Now... take \begin{align} A &= [0,1]^2 \cup \{(2,2)\} \\ B &= [0,1]^2, \end{align} each with the subspace metric, and the two dimensional Lebesgue measure restricted to the space (denoted by $\mu_A$ and $\mu_B$). For any point $x \in [0,1]^2$, the local dimension of the measure is given by $$ \loc \mu_A(x) = \loc \mu_B(x) = 2. $$ Note that the computation is identical that in (*) for any interior point (with $r$ sufficiently small), and similar for boundary and "corner" points (the $\pi$ is replaced with $\pi/2$ or $\pi/4$.
On the other hand, for the point $(2,2)$, the local dimension is a slightly more wily beast. The two dimensional Lebesgue measure of an isolated point is $0$, thus for any sufficiently small $r$, we have $$\mu_A\bigl( A \cap B((2,2), r)\bigr) = 0.$$ In this context, it is (perhaps) reasonable to define $\log(0) = -\infty$. With respect to this convention, $$\loc \mu_A((2,2)) = \lim_{r \downarrow 0} \frac{\log( 0 )}{ \log(r) } = -\infty. $$ It is, therefore, reasonable to conclude that $$ \loc \mu_A(A) = \{2,-\infty\}, \qquad\text{and}\qquad \loc \mu_B(B) = \{2\}. $$
It is, perhaps, worth noting that this computation indicates that an isolated point in this space is not zero dimensional, but is, instead "negative infinite dimensional". This is an entirely reasonable interpretation, and has to do with the fact that points are null sets for the Lebesgue measure. You might consider what would happen if you gave the point counting measure (so that $\mu_A((2,2)) = 1$).
Another (related) approach might be to massage the theory of the complex dimensions of a relative fractal drum (RFD), introduced by Lapidus and collaborators, and described in some detail in chapter 5 of [2]. I am not going to get into this in too much detail here, as it takes a little work to develop the right tools, but I will note that the theory of RFDs gives us much better language for talking about spaces which have "negative" dimension (including negative infinite dimension).
[1] Falconer, Kenneth, Fractal geometry. Mathematical foundations and applications, Hoboken, NJ: John Wiley & Sons (ISBN 978-1-119-94239-9/hbk). xxx, 368 p. (2014). ZBL1285.28011.

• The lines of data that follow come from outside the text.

-- pv_equiv track=rewrite | github.com/ivan1016017/LeetCodeAlgorithmProblems | src/my_project/medium_problems/from1to50/find_valid_matrix_given_row_column_sums.py | restoreMatrix
-- ===== SOURCE A (Python) =====
-- from typing import List
--
-- def restoreMatrix(rowSum: List[int], colSum: List[int]) -> List[List[int]]:
--
--     # initialize variables
--     m = len(rowSum)
--     n = len(colSum)
--     solution = [[0 for y in range(n)] for x in range(m)]
--
--     def fill_values(rows,cols):
--         if rows == m or cols == n:
--             return
--
--
--         solution[rows][cols] = min(rowSum[rows], colSum[cols])
--
--         if solution[rows][cols] == rowSum[rows]:
--             colSum[cols] -= rowSum[rows]
--             fill_values(rows +1, cols)
--         else:
--             rowSum[rows] -= colSum[cols]
--             fill_values(rows, cols+1)
--
--     fill_values(0,0)
--
--
--
--     return solution
-- ===== SOURCE B (Python) =====
-- from typing import List
--
-- def restoreMatrix(rowSum: List[int], colSum: List[int]) -> List[List[int]]:
--     # Iterative two-pointer staircase walk collecting the nonzero cells in a dict,
--     # then materializing the matrix once at the end (A recurses and mutates a
--     # preallocated matrix). Performs the same in-place decrements on rowSum/colSum as A.
--     m, n = len(rowSum), len(colSum)
--     cells = {}
--     i = j = 0
--     while i < m and j < n:
--         v = min(rowSum[i], colSum[j])
--         cells[i, j] = v
--         if v == rowSum[i]:
--             colSum[j] -= rowSum[i]
--             i += 1
--         else:
--             rowSum[i] -= colSum[j]
--             j += 1
--     return [[cells.get((x, y), 0) for y in range(n)] for x in range(m)]
-- ===== Notes on version B (the rewrite author's own statement) =====
-- stated objective: alternative
-- what changed: Replaces A's recursive fill of a preallocated matrix with an iterative two-pointer staircase walk that records only the visited cells in a dict and builds the matrix once at the end (also avoids Python's recursion-depth limit).
import Mathlib
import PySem

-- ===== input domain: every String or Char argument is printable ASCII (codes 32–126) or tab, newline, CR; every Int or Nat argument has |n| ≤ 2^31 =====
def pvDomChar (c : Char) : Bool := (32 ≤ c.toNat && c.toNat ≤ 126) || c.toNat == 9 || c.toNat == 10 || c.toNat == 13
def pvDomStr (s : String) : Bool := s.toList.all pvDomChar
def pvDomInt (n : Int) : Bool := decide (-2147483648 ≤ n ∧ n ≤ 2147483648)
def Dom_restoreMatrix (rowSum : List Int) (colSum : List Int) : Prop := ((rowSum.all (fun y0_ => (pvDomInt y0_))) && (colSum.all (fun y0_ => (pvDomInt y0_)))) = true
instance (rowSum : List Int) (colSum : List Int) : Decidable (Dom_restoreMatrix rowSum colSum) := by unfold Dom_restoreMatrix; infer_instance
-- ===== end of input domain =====

-- B replaces A's recursive fill of a preallocated matrix by an iterative two-pointer walk
-- collecting the visited cells in a dict, materializing the matrix once at the end
-- (same in-place decrements of rowSum/colSum as A; the equivalence proved is about the return value).


-- ===== PORT A =====
-- fill_values: recursion modelled with fuel (Python's recursion is finite; fuel m+n+1 is
-- an upper bound on the recursion depth, so the 0-fuel branch is never reached).
-- Indexing uses getD: in Python all accesses are in range (rows < m = len(rowSum), cols < n).
def fillA (m n : Nat) (fuel : Nat) (sol : List (List Int)) (rowS colS : List Int)
    (rows cols : Nat) : List (List Int) × List Int × List Int :=
  match fuel with
  | 0 => (sol, rowS, colS)
  | fuel + 1 =>
    if rows = m ∨ cols = n then (sol, rowS, colS)
    else
      let v := min (rowS.getD rows 0) (colS.getD cols 0)
      let sol' := sol.set rows ((sol.getD rows []).set cols v)
      if v = rowS.getD rows 0 then
        fillA m n fuel sol' rowS (colS.set cols (colS.getD cols 0 - rowS.getD rows 0)) (rows + 1) cols
      else
        fillA m n fuel sol' (rowS.set rows (rowS.getD rows 0 - colS.getD cols 0)) colS rows (cols + 1)

def restoreMatrix (rowSum : List Int) (colSum : List Int) : List (List Int) :=
  let m := rowSum.length
  let n := colSum.length
  let solution := (List.range m).map (fun _ => (List.range n).map (fun _ => (0 : Int)))
  (fillA m n (m + n + 1) solution rowSum colSum 0 0).1

-- ===== PORT B =====
-- The while loop, modelled with the same fuel bound m+n+1 (each iteration increments i or j,
-- so the loop runs at most m+n times; the 0-fuel branch is never reached).
def loopB (m n : Nat) (fuel : Nat) (rowS colS : List Int) (i j : Nat)
    (cells : PySem.Dict (Nat × Nat) Int) : PySem.Dict (Nat × Nat) Int :=
  match fuel with
  | 0 => cells
  | fuel + 1 =>
    if i < m ∧ j < n then
      let v := min (rowS.getD i 0) (colS.getD j 0)
      let cells' := cells.insert (i, j) v
      if v = rowS.getD i 0 then
        loopB m n fuel rowS (colS.set j (colS.getD j 0 - rowS.getD i 0)) (i + 1) j cells'
      else
        loopB m n fuel (rowS.set i (rowS.getD i 0 - colS.getD j 0)) colS i (j + 1) cells'
    else cells

def restoreMatrix_alt (rowSum : List Int) (colSum : List Int) : List (List Int) :=
  let m := rowSum.length
  let n := colSum.length
  let cells := loopB m n (m + n + 1) rowSum colSum 0 0 PySem.Dict.empty
  (List.range m).map (fun x => (List.range n).map (fun y => cells.getD (x, y) 0))

-- ===== PRECONDITION & SPEC =====
def Spec_restoreMatrix (rowSum : List Int) (colSum : List Int) (out : List (List Int)) : Prop := out = restoreMatrix_alt rowSum colSum
instance (rowSum : List Int) (colSum : List Int) (out : List (List Int)) : Decidable (Spec_restoreMatrix rowSum colSum out) := by unfold Spec_restoreMatrix; infer_instance

-- ===== CLAIM (what is proved, stated in full; the proofs are below) =====
def Claim_equal_restoreMatrix : Prop := ∀ (rowSum : List Int) (colSum : List Int), Dom_restoreMatrix rowSum colSum → Spec_restoreMatrix rowSum colSum (restoreMatrix rowSum colSum)

-- ===== LEMMAS AND PROOFS =====

-- the common "staircase walk": the list of (coordinate, value) cells both programs touch
def walk (m n : Nat) (fuel : Nat) (rowS colS : List Int) (i j : Nat) : List ((Nat × Nat) × Int) :=
  match fuel with
  | 0 => []
  | fuel + 1 =>
    if i < m ∧ j < n then
      if min (rowS.getD i 0) (colS.getD j 0) = rowS.getD i 0 then
        ((i, j), min (rowS.getD i 0) (colS.getD j 0))
          :: walk m n fuel rowS (colS.set j (colS.getD j 0 - rowS.getD i 0)) (i + 1) j
      else
        ((i, j), min (rowS.getD i 0) (colS.getD j 0))
          :: walk m n fuel (rowS.set i (rowS.getD i 0 - colS.getD j 0)) colS i (j + 1)
    else []

def cellGet (sol : List (List Int)) (x y : Nat) : Int := (sol.getD x []).getD y 0

def setCell (sol : List (List Int)) (a b : Nat) (v : Int) : List (List Int) :=
  sol.set a ((sol.getD a []).set b v)

def applyCells (sol : List (List Int)) (ws : List ((Nat × Nat) × Int)) : List (List Int) :=
  ws.foldl (fun s p => setCell s p.1.1 p.1.2 p.2) sol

[2] Lapidus, Michel L.; van Frankenhuijsen, Machiel, Fractal geometry, complex dimensions and zeta functions. Geometry and spectra of fractal strings, Springer Monographs in Mathematics. New York, NY: Springer (ISBN 978-1-4614-2175-7/hbk; 978-1-4614-2176-4/ebook). xxvi, 567 p. (2013). ZBL1261.28011.

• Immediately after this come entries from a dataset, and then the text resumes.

theorem contig_vertical_eq_splitRuns (coords : List (Int × Int)) :
    contig_vertical coords =
      splitRuns (PySem.List.sorted2 coords (fun c => c.1) (fun c => c.2)) := by
  unfold contig_vertical
  cases h : PySem.List.sorted2 coords (fun c => c.1) (fun c => c.2) with
  | nil => simp [splitRuns]
  | cons c cs =>
    show finishA ((c :: cs).foldl aStep ([], [], none)) = _
    rw [List.foldl_cons,
      show aStep ([], [], none) c = ([], [c], some c) from rfl,
      foldA cs c [c] [] (by simp)]
    rw [splitRuns_cons]
    simp

-- ---- B's inner fold computes the runs of the column ----
theorem foldB (col : List (Int × Int)) : ∀ (py : Int) (r : List (Int × Int))
    (res : List (List (Int × Int))),
    finishB (col.foldl bRunStep (res, r, py)) =
      res ++ ((r ++ (spanY py col).1) :: colRuns ((spanY py col).2)) := by
  induction col with
  | nil => intro py r res; simp [finishB, spanY, colRuns]
  | cons d ds ih =>
    intro py r res
    rw [List.foldl_cons,
      show bRunStep (res, r, py) d =
        if d.2 == py + 1 then (res, r ++ [d], d.2) else (res ++ [r], [d], d.2) from rfl]
    by_cases hb : (d.2 == py + 1) = true
    · rw [if_pos hb, ih d.2 (r ++ [d]) res]
      simp only [spanY, hb, if_true]
      simp
    · rw [if_neg hb, ih d.2 [d] (res ++ [r])]
      rw [show spanY py (d :: ds) = ([], d :: ds) by simp [spanY, hb]]
      rw [colRuns_cons]
      simp

-- every element of the column prefix has x-coordinate x
theorem bColLen_take_fst (x : Int) (cs : List (Int × Int)) (a : Int × Int)
    (h : a ∈ cs.take (bColLen x cs)) : a.1 = x := by
  induction cs with
  | nil => simp [bColLen] at h
  | cons c cs ih =>
    simp only [bColLen] at h
    by_cases hc : (c.1 == x) = true
    · simp only [hc, if_true, List.take_succ_cons, List.mem_cons] at h
      rcases h with h | h
      · subst h; exact beq_iff_eq.mp hc
      · exact ih h
    · simp [hc] at h

-- the head of the remainder (if any) has a different x-coordinate
theorem bColLen_drop_head (x : Int) (cs : List (Int × Int)) (h : Int × Int)
    (t : List (Int × Int)) (hd : cs.drop (bColLen x cs) = h :: t) : h.1 ≠ x := by
  induction cs with
  | nil => simp [bColLen] at hd
  | cons c cs ih =>
    by_cases hc : (c.1 == x) = true
    · rw [show bColLen x (c :: cs) = bColLen x cs + 1 by simp [bColLen, hc],
        List.drop_succ_cons] at hd
      exact ih hd
    · rw [show bColLen x (c :: cs) = 0 by simp [bColLen, hc], List.drop_zero] at hd
      cases hd
      exact fun he => hc (beq_iff_eq.mpr he)

-- inside a same-x block followed by a different-x head, A's span is B's y-span
theorem spanRun_eq_spanY (ys : List (Int × Int)) : ∀ (x : Int) (p : Int × Int)
    (rest : List (Int × Int)), p.1 = x → (∀ a ∈ ys, a.1 = x) →
    (∀ h t, rest = h :: t → h.1 ≠ x) →
    spanRun p (ys ++ rest) = ((spanY p.2 ys).1, (spanY p.2 ys).2 ++ rest) := by
  induction ys with
  | nil =>
    intro x p rest hp _ hrest
    cases rest with
    | nil => simp [spanRun, spanY]
    | cons h t =>
      have hnb : directly_below h p = false := by
        simp only [directly_below, Bool.and_eq_false_iff]
        left
        exact beq_eq_false_iff_ne.mpr (fun he => hrest h t rfl (he.trans hp))
      simp [spanRun, spanY, hnb]
  | cons d ds ih =>
    intro x p rest hp hys hrest
    have hd1 : d.1 = x := hys d (List.mem_cons_self)
    have hdb : directly_below d p = (d.2 == p.2 + 1) := by
      simp [directly_below, hd1, hp]
    simp only [List.cons_append, spanRun, hdb, spanY]
    by_cases hb : (d.2 == p.2 + 1) = true
    · simp only [hb, if_true]
      rw [ih x d rest hd1 (fun a ha => hys a (List.mem_cons_of_mem d ha)) hrest]
    · simp [hb]

-- splitRuns on a same-x block followed by a different-x remainder splits into
-- the column's runs and the runs of the remainder
theorem splitRuns_append (n : Nat) : ∀ (ys : List (Int × Int)), ys.length ≤ n →
    ∀ (x : Int) (rest : List (Int × Int)), (∀ a ∈ ys, a.1 = x) →
    (∀ h t, rest = h :: t → h.1 ≠ x) →
    splitRuns (ys ++ rest) = colRuns ys ++ splitRuns rest := by
  induction n with
  | zero =>
    intro ys hlen x rest _ _
    have : ys = [] := List.length_eq_zero_iff.mp (Nat.le_zero.mp hlen)
    subst this
    simp [colRuns]
  | succ n ih =>
    intro ys hlen x rest hys hrest
    cases ys with
    | nil => simp [colRuns]
    | cons y ys' =>
      have hy1 : y.1 = x := hys y (List.mem_cons_self)
      have hys' : ∀ a ∈ ys', a.1 = x := fun a ha => hys a (List.mem_cons_of_mem y ha)
      rw [List.cons_append, splitRuns,
        spanRun_eq_spanY ys' x y rest hy1 hys' hrest]
      rw [colRuns, List.cons_append]
      congr 1
      have hsub : ∀ a ∈ (spanY y.2 ys').2, a.1 = x :=
        fun a ha => hys' a (spanY_snd_mem y.2 ys' a ha)
      have hlen' : (spanY y.2 ys').2.length ≤ n := by
        have := spanY_snd_len y.2 ys'
        simp only [List.length_cons] at hlen
        omega
      exact ih (spanY y.2 ys').2 hlen' x rest hsub hrest

-- ---- B computes splitRuns ----
theorem bLoop_eq (n : Nat) : ∀ (s : List (Int × Int)), s.length ≤ n →
    ∀ (res : List (List (Int × Int))), bLoop s res = res ++ splitRuns s := by
  induction n with
  | zero =>
    intro s hlen res
    have : s = [] := List.length_eq_zero_iff.mp (Nat.le_zero.mp hlen)
    subst this
    simp [bLoop, splitRuns]
  | succ n ih =>
    intro s hlen res
    cases s with
    | nil => simp [bLoop, splitRuns]
    | cons c cs =>
      rw [bLoop]
      show bLoop (cs.drop (bColLen c.1 cs))
          (finishB ((cs.take (bColLen c.1 cs)).foldl bRunStep (res, [c], c.2))) = _
      have hrestlen : (cs.drop (bColLen c.1 cs)).length ≤ n := by
        simp only [List.length_drop]
        simp only [List.length_cons] at hlen
        omega
      rw [foldB (cs.take (bColLen c.1 cs)) c.2 [c] res,
        ih (cs.drop (bColLen c.1 cs)) hrestlen]
      -- rewrite splitRuns (c :: cs) through the column decomposition
      rw [splitRuns_cons]
      conv_rhs => rw [show spanRun c cs
        = spanRun c (cs.take (bColLen c.1 cs) ++ cs.drop (bColLen c.1 cs)) by
          rw [List.take_append_drop]]
      rw [spanRun_eq_spanY (cs.take (bColLen c.1 cs)) c.1 c (cs.drop (bColLen c.1 cs)) rfl
        (fun a ha => bColLen_take_fst c.1 cs a ha)
        (fun h t ht => bColLen_drop_head c.1 cs h t ht)]
      have hmem : ∀ a ∈ (spanY c.2 (cs.take (bColLen c.1 cs))).2, a.1 = c.1 := by
        intro a ha
        have h1 : a ∈ cs.take (bColLen c.1 cs) :=
          spanY_snd_mem c.2 (cs.take (bColLen c.1 cs)) a ha
        exact bColLen_take_fst c.1 cs a h1
      rw [splitRuns_append ((spanY c.2 (cs.take (bColLen c.1 cs))).2.length)
        (spanY c.2 (cs.take (bColLen c.1 cs))).2 le_rfl c.1 (cs.drop (bColLen c.1 cs))
        hmem (fun h t ht => bColLen_drop_head c.1 cs h t ht)]
      simp

-- ===== VERDICT (by name: the statement is the Claim_ definition above) =====
theorem contig_vertical_spec : Claim_equal_contig_vertical := by
  intro coords _
  unfold Spec_contig_vertical contig_vertical_alt
  rw [bLoop_eq (PySem.List.sorted2 coords (fun c => c.1) (fun c => c.2)).length _ le_rfl]
  rw [contig_vertical_eq_splitRuns]
  simp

For any point $x$ in any metric space $X$ you can consider the "local dimension at $x$ with radius $r$," namely the Hausdorff dimension of the closed ball
$$B_r(x) = \{ y \in x : d(x, y) \le r \}$$
of radius $r$ around $x$. If this dimension is constant for all sufficiently small $r$ you can consider the "local dimension at $x$" to be this constant value. Probably a similar definition can be written down for local topological dimensions.
A solid square $[0, 1] \times [0, 1]$ has local dimension $2$ at every point, and the isolated point in $A$ has local dimension $0$. So $A$ and $B$ can be distinguished by the fact that the local dimension of every point in $B$ is $2$, whereas this is not true for $A$.

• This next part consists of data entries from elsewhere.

-- pv_equiv track=rewrite | github.com/sm783-droid/Football-simulator | simulation.py | make_fixtures
-- ===== SOURCE A (Python) =====
-- def make_fixtures(team_ids):
--     """
--     Full home-and-away round-robin (Berger table).
--     Returns [(game_week, home_id, away_id), ...]
--     10 teams → 90 fixtures over 18 weeks, 5 per week.
--     """
--     teams = list(team_ids)
--     if len(teams) % 2:
--         teams.append(None)          # bye slot for odd counts
--     n, half = len(teams), len(teams) // 2
--     first_leg = []
--     for rnd in range(n - 1):
--         for i in range(half):
--             h, a = teams[i], teams[n - 1 - i]
--             if h and a:
--                 first_leg.append((rnd + 1, h, a))
--         teams = [teams[0]] + [teams[-1]] + teams[1:-1]   # rotate except first
--     return_leg = [(w + (n - 1), a, h) for w, h, a in first_leg]
--     return first_leg + return_leg
-- ===== SOURCE B (Python) =====
-- def make_fixtures(team_ids):
--     """Berger-table round robin via closed-form modular slot lookup (no list rotation)."""
--     teams = list(team_ids)
--     if len(teams) % 2:
--         teams.append(None)
--     n, half = len(teams), len(teams) // 2
--     m = n - 1
--
--     def at_slot(rnd, p):
--         return teams[0] if p == 0 else teams[(p - 1 - rnd) % m + 1]
--
--     first_leg = [(rnd + 1, h, a)
--                  for rnd in range(m)
--                  for i in range(half)
--                  for h, a in [(at_slot(rnd, i), at_slot(rnd, n - 1 - i))]
--                  if h and a]
--     return first_leg + [(w + m, a, h) for w, h, a in first_leg]
-- ===== Notes on version B (the rewrite author's own statement) =====
-- stated objective: alternative
-- what changed: B removes A's per-round rotation of a maintained teams list and instead reads each round's slot directly from the original padded list with a closed-form modular index ((p-1-rnd) % (n-1) + 1, slot 0 fixed), building the first leg as one flat comprehension.
import Mathlib
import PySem

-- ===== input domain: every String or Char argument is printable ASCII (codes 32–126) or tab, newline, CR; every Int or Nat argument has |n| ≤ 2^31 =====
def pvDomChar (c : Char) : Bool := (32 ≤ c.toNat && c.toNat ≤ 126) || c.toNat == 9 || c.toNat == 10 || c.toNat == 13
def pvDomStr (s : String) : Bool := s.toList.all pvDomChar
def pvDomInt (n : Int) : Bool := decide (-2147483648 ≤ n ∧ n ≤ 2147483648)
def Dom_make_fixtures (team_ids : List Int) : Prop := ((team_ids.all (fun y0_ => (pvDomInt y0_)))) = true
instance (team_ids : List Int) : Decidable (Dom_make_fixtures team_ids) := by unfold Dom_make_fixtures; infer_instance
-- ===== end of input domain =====

-- B replaces A's per-round list rotation by a closed-form modular slot lookup into the
-- original (padded) team list; objective: alternative (same output, different representation).

-- ===== PORT A =====
-- Python truthiness of a team slot: None and id 0 are falsy ('if h and a').
def pvTruthy (o : Option Int) : Bool := match o with | none => false | some x => x != 0

-- teams[i]: every index A actually evaluates is in range (proved facts below), so getD is exact.
def pvGetA (ts : List (Option Int)) (i : Int) : Option Int := (PySem.List.pyGet? ts i).getD none

-- teams = [teams[0]] + [teams[-1]] + teams[1:-1]; only executed with len(teams) ≥ 2, where
-- pyGet?.toList is exactly the singleton Python builds.
def pvRotA (ts : List (Option Int)) : List (Option Int) :=
  (PySem.List.pyGet? ts 0).toList ++ (PySem.List.pyGet? ts (-1)).toList
    ++ PySem.List.slice ts (some 1) (some (-1))

-- inner 'for i in range(half)' loop appending to first_leg
def pvRowA (teams : List (Option Int)) (n rnd half : Int) (acc : List (Int × Int × Int)) :
    List (Int × Int × Int) :=
  (PySem.List.pyRange 0 half 1).foldl (fun acc i =>
    if pvTruthy (pvGetA teams i) && pvTruthy (pvGetA teams (n - 1 - i)) then
      acc ++ [(rnd + 1, (pvGetA teams i).getD 0, (pvGetA teams (n - 1 - i)).getD 0)]
    else acc) acc

def make_fixtures (team_ids : List Int) : List (Int × Int × Int) :=
  let teams : List (Option Int) := team_ids.map some
  let teams := if teams.length % 2 == 1 then teams ++ [none] else teams
  let n : Int := teams.length
  let half : Int := PySem.Int.floordiv n 2
  let st := (PySem.List.pyRange 0 (n - 1) 1).foldl
      (fun (st : List (Option Int) × List (Int × Int × Int)) rnd =>
        (pvRotA st.1, pvRowA st.1 n rnd half st.2)) (teams, [])
  let first_leg := st.2
  first_leg ++ first_leg.map (fun wha => (wha.1 + (n - 1), wha.2.2, wha.2.1))

-- ===== PORT B =====
-- closed-form slot lookup: slot 0 is fixed, slot p ≥ 1 holds teams[(p-1-rnd) % (n-1) + 1]
def pvAtSlot (teams : List (Option Int)) (m rnd p : Int) : Option Int :=
  if p = 0 then (PySem.List.pyGet? teams 0).getD none
  else (PySem.List.pyGet? teams (PySem.Int.mod (p - 1 - rnd) m + 1)).getD none

def make_fixtures_alt (team_ids : List Int) : List (Int × Int × Int) :=
  let teams : List (Option Int) := team_ids.map some
  let teams := if teams.length % 2 == 1 then teams ++ [none] else teams
  let n : Int := teams.length
  let half : Int := PySem.Int.floordiv n 2
  let m : Int := n - 1
  let first_leg := (PySem.List.pyRange 0 m 1).flatMap (fun rnd =>
    (PySem.List.pyRange 0 half 1).filterMap (fun i =>
      if pvTruthy (pvAtSlot teams m rnd i) && pvTruthy (pvAtSlot teams m rnd (n - 1 - i)) then
        some (rnd + 1, (pvAtSlot teams m rnd i).getD 0, (pvAtSlot teams m rnd (n - 1 - i)).getD 0)
      else none))
  first_leg ++ first_leg.map (fun wha => (wha.1 + m, wha.2.2, wha.2.1))

-- ===== PRECONDITION & SPEC =====
def Spec_make_fixtures (team_ids : List Int) (out : List (Int × Int × Int)) : Prop := out = make_fixtures_alt team_ids
instance (team_ids : List Int) (out : List (Int × Int × Int)) : Decidable (Spec_make_fixtures team_ids out) := by unfold Spec_make_fixtures; infer_instance

-- ===== CLAIM (what is proved, stated in full; the proofs are below) =====
def Claim_equal_make_fixtures : Prop := ∀ (team_ids : List Int), Dom_make_fixtures team_ids → Spec_make_fixtures team_ids (make_fixtures team_ids)

-- ===== LEMMAS AND PROOFS =====

theorem pvRotA_eq (ts : List (Option Int)) (hn : 2 ≤ ts.length) :
    pvRotA ts = ts.head?.toList ++ ts.getLast?.toList ++ (ts.drop 1).take (ts.length - 2) := by
  have h0 : 0 < ts.length := by omega
  have hne : ts ≠ [] := by simpa [← List.length_pos_iff] using h0
  have hml : -(ts.length:Int) ≤ -1 := by omega
  have hc1 : ¬ ((ts.length:Int) + -1 < 0) := by omega
  simp [pvRotA, PySem.List.pyGet?, PySem.List.pyIdx?, PySem.List.slice, PySem.List.clampIdx,
    h0, hml, hc1]
  simp [List.head?_eq_getElem?, List.getLast?_eq_getElem?]
  rw [List.getElem?_eq_getElem h0, List.getElem?_eq_getElem (by omega : ts.length - 1 < ts.length)]
  have hmin : min 1 ts.length = 1 := by omega
  have ht : ((ts.length:Int) + -1).toNat - 1 = ts.length - 2 := by omega
  simp [hmin, ht, List.drop_one]
theorem pvRotA_length (ts : List (Option Int)) (hn : 2 ≤ ts.length) :
    (pvRotA ts).length = ts.length := by
  have h0 : 0 < ts.length := by omega
  have hne : ts ≠ [] := by simpa [← List.length_pos_iff] using h0
  have hh : ts.head?.toList = [ts[0]] := by
    rw [List.head?_eq_getElem?, List.getElem?_eq_getElem h0]; rfl
  have hl : ts.getLast?.toList = [ts[ts.length - 1]] := by
    rw [List.getLast?_eq_getElem?, List.getElem?_eq_getElem (by omega : ts.length - 1 < ts.length)]; rfl
  rw [pvRotA_eq ts hn, hh, hl]
  simp
  omega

This seems to me to be more or less the obvious thing to do and I'm surprised this isn't standard. Dimensions are inherently local. In other words, the dimension of a geometric object $X$ is inherently not a number but a function on $X$ given by the local dimension at $x \in X$. It happens that we often consider $X$ such that the local dimension at every point is the same number $d$, in which case it would make sense to say that $X$ has dimension $d$. But this is not true in your case, so I'm suggesting that in your case we instead consider the more refined invariant given by local dimension.